Clement leaned against the white washed wall and slid down it, squatting on the floor. For some time he stared at nothing. He felt betrayed by Tom Harris and Sarah Crawford. A sigh escaped his lips. Why would they have any loyalty to him, a man neither of them had even met until a few days ago? He closed his eyes. Who was the man they were waiting for? At least he didn’t have too long to find out and he didn’t need to move from the belfry. He went over in his mind what, if anything, he had learned from overhearing their conversation. Firstly, there was more to the relationship between Tom and Sarah than he had initially believed. But despite the enigmatic conversation, he did not believe either of them had been the killer in the Frews’ house. But it reinforced his opinions about the illusory calm of Canisbay and Huna.
Clement stayed by the southern window. Nothing could induce him to leave the bell tower now. From time to time he stood and stamped his stiff, numb limbs as the temperature plummeted. He checked his watch. Half past five. In the cold evening air, he heard a motor.
Chapter 18
Leaning from the window as far as he could, Clement could just make out the moving, pale shaft of light from the deflected headlights of a vehicle driving west. Its progress was slow in the poor light, but the sound was distinctive. He’d heard the oddly syncopated gears before. Running, Clement descended the circular stone steps as fast as he could, praying he was not mistaken. Opening the door to the nave a crack, he checked the kirk’s interior before rushing through the building towards the main door. Flinging it open, Clement ran through the graveyard and waited on the road for the bus to stop.

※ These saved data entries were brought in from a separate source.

-- pv_equiv track=rewrite | github.com/lexxx233/wsi_ann_from_frame | sr_parser.py | divide_frame
-- ===== SOURCE A (Python) =====
-- import math
--
-- def divide_frame(area_coordiate, x_dim, y_dim):
--     """
--     Divide a rectangular polygon into sub rectangular polygon of size x_dim by y_dim
--
--     :param area_coordiate:
--     :param x_dim:
--     :param y_dim:
--     :return:
--     """
--     sub_frames = []
--
--     rect_width = area_coordiate[2][0] - area_coordiate[0][0]
--     rect_height = area_coordiate[2][1] - area_coordiate[0][1]
--
--     assert (rect_width > 0 and rect_height > 0)
--
--     num_x_frames = int(math.ceil(rect_width / x_dim))
--     num_y_frames = int(math.ceil(rect_height / y_dim))
--
--     for ix in range(num_x_frames):
--         for iy in range(num_y_frames):
--             sub_p0 = (area_coordiate[0][0] + ix * x_dim, area_coordiate[0][1] + iy * y_dim)
--             sub_p1 = (area_coordiate[0][0] + ix * x_dim, area_coordiate[0][1] + (iy + 1) * y_dim)
--             sub_p2 = (area_coordiate[0][0] + (ix + 1) * x_dim, area_coordiate[0][1] + (iy + 1) * y_dim)
--             sub_p3 = (area_coordiate[0][0] + (ix + 1) * x_dim, area_coordiate[0][1] + iy * y_dim)
--
--             sub_frames.append([sub_p0, sub_p1, sub_p2, sub_p3])
--
--     return sub_frames
-- ===== SOURCE B (Python) =====
-- import math
--
-- def divide_frame(area_coordiate, x_dim, y_dim):
--     """Build the first column of cells once with a running y-coordinate, then
--     generate every other column by translating that prototype column in x."""
--     x0, y0 = area_coordiate[0][0], area_coordiate[0][1]
--     rect_width = area_coordiate[2][0] - x0
--     rect_height = area_coordiate[2][1] - y0
--     assert (rect_width > 0 and rect_height > 0)
--
--     num_x = int(math.ceil(rect_width / x_dim))
--     num_y = int(math.ceil(rect_height / y_dim))
--
--     # prototype column (the cells at the leftmost strip), via a running edge
--     column = []
--     ya = y0
--     for _ in range(num_y):
--         yb = ya + y_dim
--         column.append([(x0, ya), (x0, yb), (x0 + x_dim, yb), (x0 + x_dim, ya)])
--         ya = yb
--
--     # every column is the prototype translated by a running x-offset
--     out = []
--     shift = 0
--     for _ in range(num_x):
--         for cell in column:
--             out.append([(px + shift, py) for (px, py) in cell])
--         shift += x_dim
--     return out
-- ===== Notes on version B (the rewrite author's own statement) =====
-- stated objective: alternative
-- what changed: B builds only the leftmost column of cells once with a running y-edge accumulator, then generates every other column by translating that prototype column with a running x-offset, instead of A's per-cell index-times-dimension arithmetic inside a nested loop over all (ix, iy) pairs.
import Mathlib
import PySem

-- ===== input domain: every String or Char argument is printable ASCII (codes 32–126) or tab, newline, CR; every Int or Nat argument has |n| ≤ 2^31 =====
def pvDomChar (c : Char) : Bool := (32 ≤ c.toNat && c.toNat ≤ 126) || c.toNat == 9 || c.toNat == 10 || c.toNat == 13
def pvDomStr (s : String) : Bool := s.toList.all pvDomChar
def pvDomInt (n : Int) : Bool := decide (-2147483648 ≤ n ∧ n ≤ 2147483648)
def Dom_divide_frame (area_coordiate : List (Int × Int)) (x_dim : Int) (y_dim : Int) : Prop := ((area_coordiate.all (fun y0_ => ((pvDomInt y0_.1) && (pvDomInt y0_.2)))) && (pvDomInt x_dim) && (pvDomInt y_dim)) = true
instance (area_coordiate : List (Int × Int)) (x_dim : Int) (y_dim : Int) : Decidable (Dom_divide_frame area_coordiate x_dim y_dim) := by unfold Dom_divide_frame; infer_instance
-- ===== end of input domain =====

-- B builds the leftmost column of cells once with a running y-edge, then emits the whole
-- grid by translating that prototype column across x with a running offset (objective:
-- alternative — no per-cell index arithmetic).

-- ===== PORT A =====
-- int(math.ceil(a / b)) on ints is ported as exact ceiling division -((-a)//b): on Dom
-- the float quotient a/b is too far (≥ 1/|b| > half an ulp, since |a|+|b| < 2^52) from
-- any integer it does not hit exactly, so math.ceil of it equals the exact ceiling.
def divide_frame (area_coordiate : List (Int × Int)) (x_dim : Int) (y_dim : Int) : List (List (Int × Int)) :=
  match PySem.List.pyGet? area_coordiate 0, PySem.List.pyGet? area_coordiate 2 with
  | some p0, some p2 =>
    let rect_width := p2.1 - p0.1
    let rect_height := p2.2 - p0.2
    if rect_width > 0 ∧ rect_height > 0 then          -- assert; Pre_ excludes failure
      if x_dim ≠ 0 ∧ y_dim ≠ 0 then                   -- ZeroDivisionError; Pre_ excludes
        let num_x_frames := -(PySem.Int.floordiv (-rect_width) x_dim)
        let num_y_frames := -(PySem.Int.floordiv (-rect_height) y_dim)
        (PySem.List.pyRange 0 num_x_frames 1).foldl (fun acc ix =>
          (PySem.List.pyRange 0 num_y_frames 1).foldl (fun acc iy =>
            acc ++ [[(p0.1 + ix * x_dim, p0.2 + iy * y_dim),
                     (p0.1 + ix * x_dim, p0.2 + (iy + 1) * y_dim),
                     (p0.1 + (ix + 1) * x_dim, p0.2 + (iy + 1) * y_dim),
                     (p0.1 + (ix + 1) * x_dim, p0.2 + iy * y_dim)]]) acc) []
      else []
    else []
  | _, _ => []                                        -- IndexError; Pre_ excludes

-- ===== PORT B =====
def divide_frame_alt (area_coordiate : List (Int × Int)) (x_dim : Int) (y_dim : Int) : List (List (Int × Int)) :=
  (((PySem.List.pyGet? area_coordiate 0).bind (fun p0 =>
    (PySem.List.pyGet? area_coordiate 2).map (fun p2 =>
      let rect_width := p2.1 - p0.1
      let rect_height := p2.2 - p0.2
      if rect_width > 0 ∧ rect_height > 0 ∧ x_dim ≠ 0 ∧ y_dim ≠ 0 then
        let num_x := -(PySem.Int.floordiv (-rect_width) x_dim)
        let num_y := -(PySem.Int.floordiv (-rect_height) y_dim)
        -- prototype column: running y-edge accumulator
        let column := ((PySem.List.pyRange 0 num_y 1).foldl
          (fun (st : List (List (Int × Int)) × Int) _ =>
            let ya := st.2
            let yb := ya + y_dim
            (st.1 ++ [[(p0.1, ya), (p0.1, yb), (p0.1 + x_dim, yb), (p0.1 + x_dim, ya)]], yb))
          ([], p0.2)).1
        -- translate the prototype column across x with a running shift
        ((PySem.List.pyRange 0 num_x 1).foldl
          (fun (st : List (List (Int × Int)) × Int) _ =>
            (st.1 ++ column.map (fun cell => cell.map (fun p => (p.1 + st.2, p.2))),
             st.2 + x_dim))
          ([], 0)).1
      else []))).getD [])

-- ===== PRECONDITION & SPEC =====
-- Pre_ excludes exactly the inputs where A raises: fewer than three vertices (IndexError),
-- a non-positive width or height (AssertionError), a zero tile dimension (ZeroDivisionError).
def Pre_divide_frame (area_coordiate : List (Int × Int)) (x_dim : Int) (y_dim : Int) : Prop :=
  3 ≤ area_coordiate.length ∧
  (area_coordiate.getD 0 (0, 0)).1 < (area_coordiate.getD 2 (0, 0)).1 ∧
  (area_coordiate.getD 0 (0, 0)).2 < (area_coordiate.getD 2 (0, 0)).2 ∧
  x_dim ≠ 0 ∧ y_dim ≠ 0
instance (area_coordiate : List (Int × Int)) (x_dim : Int) (y_dim : Int) : Decidable (Pre_divide_frame area_coordiate x_dim y_dim) := by unfold Pre_divide_frame; infer_instance

def pvWitness_divide_frame : (List (Int × Int)) × Int × Int := ([(0, 0), (4, 0), (4, 3), (0, 3)], 2, 2)

def Spec_divide_frame (area_coordiate : List (Int × Int)) (x_dim : Int) (y_dim : Int) (out : List (List (Int × Int))) : Prop := out = divide_frame_alt area_coordiate x_dim y_dim
instance (area_coordiate : List (Int × Int)) (x_dim : Int) (y_dim : Int) (out : List (List (Int × Int))) : Decidable (Spec_divide_frame area_coordiate x_dim y_dim out) := by unfold Spec_divide_frame; infer_instance

-- ===== CLAIM (what is proved, stated in full; the proofs are below) =====
def Claim_equal_divide_frame : Prop := ∀ (area_coordiate : List (Int × Int)) (x_dim : Int) (y_dim : Int), Dom_divide_frame area_coordiate x_dim y_dim → Pre_divide_frame area_coordiate x_dim y_dim → Spec_divide_frame area_coordiate x_dim y_dim (divide_frame area_coordiate x_dim y_dim)

-- ===== LEMMAS AND PROOFS =====

lemma pyRange_zero_toNat (b : Int) :
    PySem.List.pyRange 0 b 1 = (List.range b.toNat).map (fun (k : Nat) => (k : Int)) := by
  rcases le_or_gt 0 b with h | h
  · conv_lhs => rw [← Int.toNat_of_nonneg h]
    exact PySem.List.pyRange_zero_natCast b.toNat
  · have h1 : (PySem.List.pyRange 0 b 1).length = 0 := by
      rw [PySem.List.length_pyRange_one]; omega
    have h2 : b.toNat = 0 := by omega
    rw [h2, List.length_eq_zero_iff.mp h1]; rfl

-- peeling the first index off a mapped range
lemma range_map_shift {α : Type} (n : Nat) (f : Int → α) :
    (List.range (n + 1)).map (fun (k : Nat) => f (k : Int))
      = f 0 :: (List.range n).map (fun (k : Nat) => f ((k : Int) + 1)) := by
  rw [List.range_succ_eq_map, List.map_cons, List.map_map]
  simp [Function.comp_def]

-- peeling the first index off a flatMapped range
lemma range_flatMap_shift {α : Type} (n : Nat) (f : Int → List α) :
    (List.range (n + 1)).flatMap (fun (k : Nat) => f (k : Int))
      = f 0 ++ (List.range n).flatMap (fun (k : Nat) => f ((k : Int) + 1)) := by
  rw [List.range_succ_eq_map, List.flatMap_cons, List.flatMap_map]
  simp

-- B's column fold: running y-edge accumulator characterised as a map over indices
lemma col_fold (x0 yd xd : Int) (l : List Int) (acc : List (List (Int × Int))) (ya : Int) :
    l.foldl (fun (st : List (List (Int × Int)) × Int) _ =>
        (st.1 ++ [[(x0, st.2), (x0, st.2 + yd), (x0 + xd, st.2 + yd), (x0 + xd, st.2)]],
         st.2 + yd)) (acc, ya)
      = (acc ++ (List.range l.length).map (fun (k : Nat) =>
            [(x0, ya + (k : Int) * yd), (x0, ya + (k : Int) * yd + yd),
             (x0 + xd, ya + (k : Int) * yd + yd), (x0 + xd, ya + (k : Int) * yd)]),
         ya + l.length * yd) := by
  induction l generalizing acc ya with
  | nil => simp
  | cons a t ih =>
    simp only [List.foldl_cons, ih]
    rw [Prod.mk.injEq]
    constructor
    · rw [List.length_cons,
        range_map_shift t.length (fun u =>
          [(x0, ya + u * yd), (x0, ya + u * yd + yd),
           (x0 + xd, ya + u * yd + yd), (x0 + xd, ya + u * yd)]),
        List.append_assoc, List.singleton_append]
      congr 1
      congr 1
      · norm_num
      · refine List.map_congr_left (fun k _ => ?_)
        simp only [List.cons.injEq, Prod.mk.injEq]
        and_intros <;> (first | trivial | ring)
    · simp only [List.length_cons]
      push_cast
      ring

-- B's outer fold: running x-shift characterised as a flatMap over column indices
lemma shift_fold (xd : Int) (column : List (List (Int × Int))) (l : List Int)
    (acc : List (List (Int × Int))) (s : Int) :
    l.foldl (fun (st : List (List (Int × Int)) × Int) _ =>
        (st.1 ++ column.map (fun cell => cell.map (fun p => (p.1 + st.2, p.2))),
         st.2 + xd)) (acc, s)
      = (acc ++ (List.range l.length).flatMap (fun (k : Nat) =>
            column.map (fun cell => cell.map (fun p => (p.1 + (s + (k : Int) * xd), p.2)))),
         s + l.length * xd) := by
  induction l generalizing acc s with
  | nil => simp
  | cons a t ih =>
    simp only [List.foldl_cons, ih]
    rw [Prod.mk.injEq]
    constructor
    · rw [List.length_cons,
        range_flatMap_shift t.length (fun u =>
          column.map (fun cell => cell.map (fun p => (p.1 + (s + u * xd), p.2)))),
        List.append_assoc]
      congr 1
      congr 1
      · simp
      · refine List.flatMap_congr (fun k _ => ?_)
        have h : s + xd + (k : Int) * xd = s + ((k : Int) + 1) * xd := by ring
        rw [h]
    · simp only [List.length_cons]
      push_cast
      ring

-- A's nested append-fold characterised as a flatMap of maps
lemma a_fold (x0 y0 xd yd nx ny : Int) :
    (PySem.List.pyRange 0 nx 1).foldl (fun acc ix =>
        (PySem.List.pyRange 0 ny 1).foldl (fun acc iy =>
          acc ++ [[(x0 + ix * xd, y0 + iy * yd),
                   (x0 + ix * xd, y0 + (iy + 1) * yd),
                   (x0 + (ix + 1) * xd, y0 + (iy + 1) * yd),
                   (x0 + (ix + 1) * xd, y0 + iy * yd)]]) acc) []
      = (PySem.List.pyRange 0 nx 1).flatMap (fun ix =>
          (PySem.List.pyRange 0 ny 1).map (fun iy =>
            [(x0 + ix * xd, y0 + iy * yd),
             (x0 + ix * xd, y0 + (iy + 1) * yd),
             (x0 + (ix + 1) * xd, y0 + (iy + 1) * yd),
             (x0 + (ix + 1) * xd, y0 + iy * yd)])) := by
  have hinner : ∀ (acc : List (List (Int × Int))), ∀ ix ∈ PySem.List.pyRange 0 nx 1,
      (PySem.List.pyRange 0 ny 1).foldl (fun acc iy =>
          acc ++ [[(x0 + ix * xd, y0 + iy * yd),
                   (x0 + ix * xd, y0 + (iy + 1) * yd),
                   (x0 + (ix + 1) * xd, y0 + (iy + 1) * yd),
                   (x0 + (ix + 1) * xd, y0 + iy * yd)]]) acc
        = acc ++ (PySem.List.pyRange 0 ny 1).map (fun iy =>
            [(x0 + ix * xd, y0 + iy * yd),
             (x0 + ix * xd, y0 + (iy + 1) * yd),
             (x0 + (ix + 1) * xd, y0 + (iy + 1) * yd),
             (x0 + (ix + 1) * xd, y0 + iy * yd)]) := by
    intro acc ix _
    exact PySem.List.foldl_append_singleton_eq_map _ _ _
  rw [PySem.List.foldl_congr_mem _ _ _ [] hinner,
      PySem.List.foldl_append_eq_flatMap]
  simp

lemma pyGet0 (xs : List (Int × Int)) (h : 3 ≤ xs.length) :
    PySem.List.pyGet? xs 0 = some (xs.getD 0 (0, 0)) := by
  rcases xs with _|⟨a,_|⟨b,_|⟨c,t⟩⟩⟩ <;> simp_all [PySem.List.pyGet?, PySem.List.pyIdx?, List.getD]
  rw [if_pos (by omega)]; simp

lemma pyGet2 (xs : List (Int × Int)) (h : 3 ≤ xs.length) :
    PySem.List.pyGet? xs 2 = some (xs.getD 2 (0, 0)) := by
  rcases xs with _|⟨a,_|⟨b,_|⟨c,t⟩⟩⟩ <;> simp_all [PySem.List.pyGet?, PySem.List.pyIdx?, List.getD]
  rw [if_pos (by omega)]; simp

-- the two algorithms produce the same grid
lemma grid_eq (x0 y0 xd yd nx ny : Int) :
    (PySem.List.pyRange 0 nx 1).foldl (fun acc ix =>
        (PySem.List.pyRange 0 ny 1).foldl (fun acc iy =>
          acc ++ [[(x0 + ix * xd, y0 + iy * yd),
                   (x0 + ix * xd, y0 + (iy + 1) * yd),
                   (x0 + (ix + 1) * xd, y0 + (iy + 1) * yd),
                   (x0 + (ix + 1) * xd, y0 + iy * yd)]]) acc) []
      = (let column := ((PySem.List.pyRange 0 ny 1).foldl
          (fun (st : List (List (Int × Int)) × Int) _ =>
            (st.1 ++ [[(x0, st.2), (x0, st.2 + yd), (x0 + xd, st.2 + yd), (x0 + xd, st.2)]],
             st.2 + yd)) ([], y0)).1
        ((PySem.List.pyRange 0 nx 1).foldl
          (fun (st : List (List (Int × Int)) × Int) _ =>
            (st.1 ++ column.map (fun cell => cell.map (fun p => (p.1 + st.2, p.2))),
             st.2 + xd)) ([], 0)).1) := by
  rw [a_fold]
  simp only [col_fold, shift_fold, List.nil_append]
  have hnx : (PySem.List.pyRange 0 nx 1).length = nx.toNat := by
    rw [PySem.List.length_pyRange_one]; simp
  have hny : (PySem.List.pyRange 0 ny 1).length = ny.toNat := by
    rw [PySem.List.length_pyRange_one]; simp
  rw [hnx, hny, pyRange_zero_toNat nx, pyRange_zero_toNat ny, List.flatMap_map]
  refine List.flatMap_congr (fun k _ => ?_)
  rw [List.map_map, List.map_map]
  refine List.map_congr_left (fun j _ => ?_)
  simp only [Function.comp_apply, List.map_cons, List.map_nil, List.cons.injEq,
    Prod.mk.injEq, and_true]
  and_intros <;> (first | trivial | ring)

theorem divide_frame_spec : Claim_equal_divide_frame := by
  intro ac xd yd _ hpre
  obtain ⟨hlen, hw, hh, hx, hy⟩ := hpre
  unfold Spec_divide_frame divide_frame divide_frame_alt
  rw [pyGet0 ac hlen, pyGet2 ac hlen]
  simp only [Option.bind_some, Option.map_some, Option.getD_some]
  rw [if_pos (by constructor <;> omega), if_pos ⟨hx, hy⟩,
      if_pos ⟨by omega, by omega, hx, hy⟩]
  exact grid_eq _ _ _ _ _ _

The door opened and Clement stepped aboard, first glancing along the seats. ‘No one on board, Sean?’
The Irishman shook his head. ‘As you see. I only had three from Wick. Two I left in Hastigrow. And as I only had old Farmer Nesbitt on board after that, I took him home to Brabster. It’s a village not far from here. What is it, Vicar?’
Clement took a deep breath. ‘I realise that I am making an assumption, Sean, but would it be fair to say that you know how to use a pistol?’
The man’s eyebrows raised, but it was the only reaction. ‘Aye. But I’ve always been better with my fists.’
‘I need your help, Sean.’
Sean switched off the headlights and engine.
Taking the front seat on the left, Clement rested his feet on the warm wheel arch. ‘Sean, there is something I feel obliged to tell you before you make any commitments.’
‘And what would that be?’
He told Sean about the Frew sisters. Clement suspected not much rattled Sean Mead, but learning how the Frew sisters had died had turned the Irishman pale. ‘And it is not impossible that I was mistaken for you.’
The man ran his hand over his chin before speaking. ‘Forgive me for asking the obvious but I suppose I would like to hear it confirmed, Vicar. Would I be right in thinking that your presence here in the north is more to do with secret war business than any religious matter?’
Clement nodded. ‘I cannot tell you any specifics, Sean. Were you aware that Sarah Crawford has returned to Canisbay?’
‘I wasn’t. But I’d like to know how it is you know that.’
Clement told Sean of the conversation he’d overheard in the kirk.
‘And you think Sarah is involved in some way?’
‘It would appear so.’
‘Who do you suspect?’
‘Ian McAllister.’
Clement watched Sean for any reaction, but the Irishman’s face had not shown much surprise.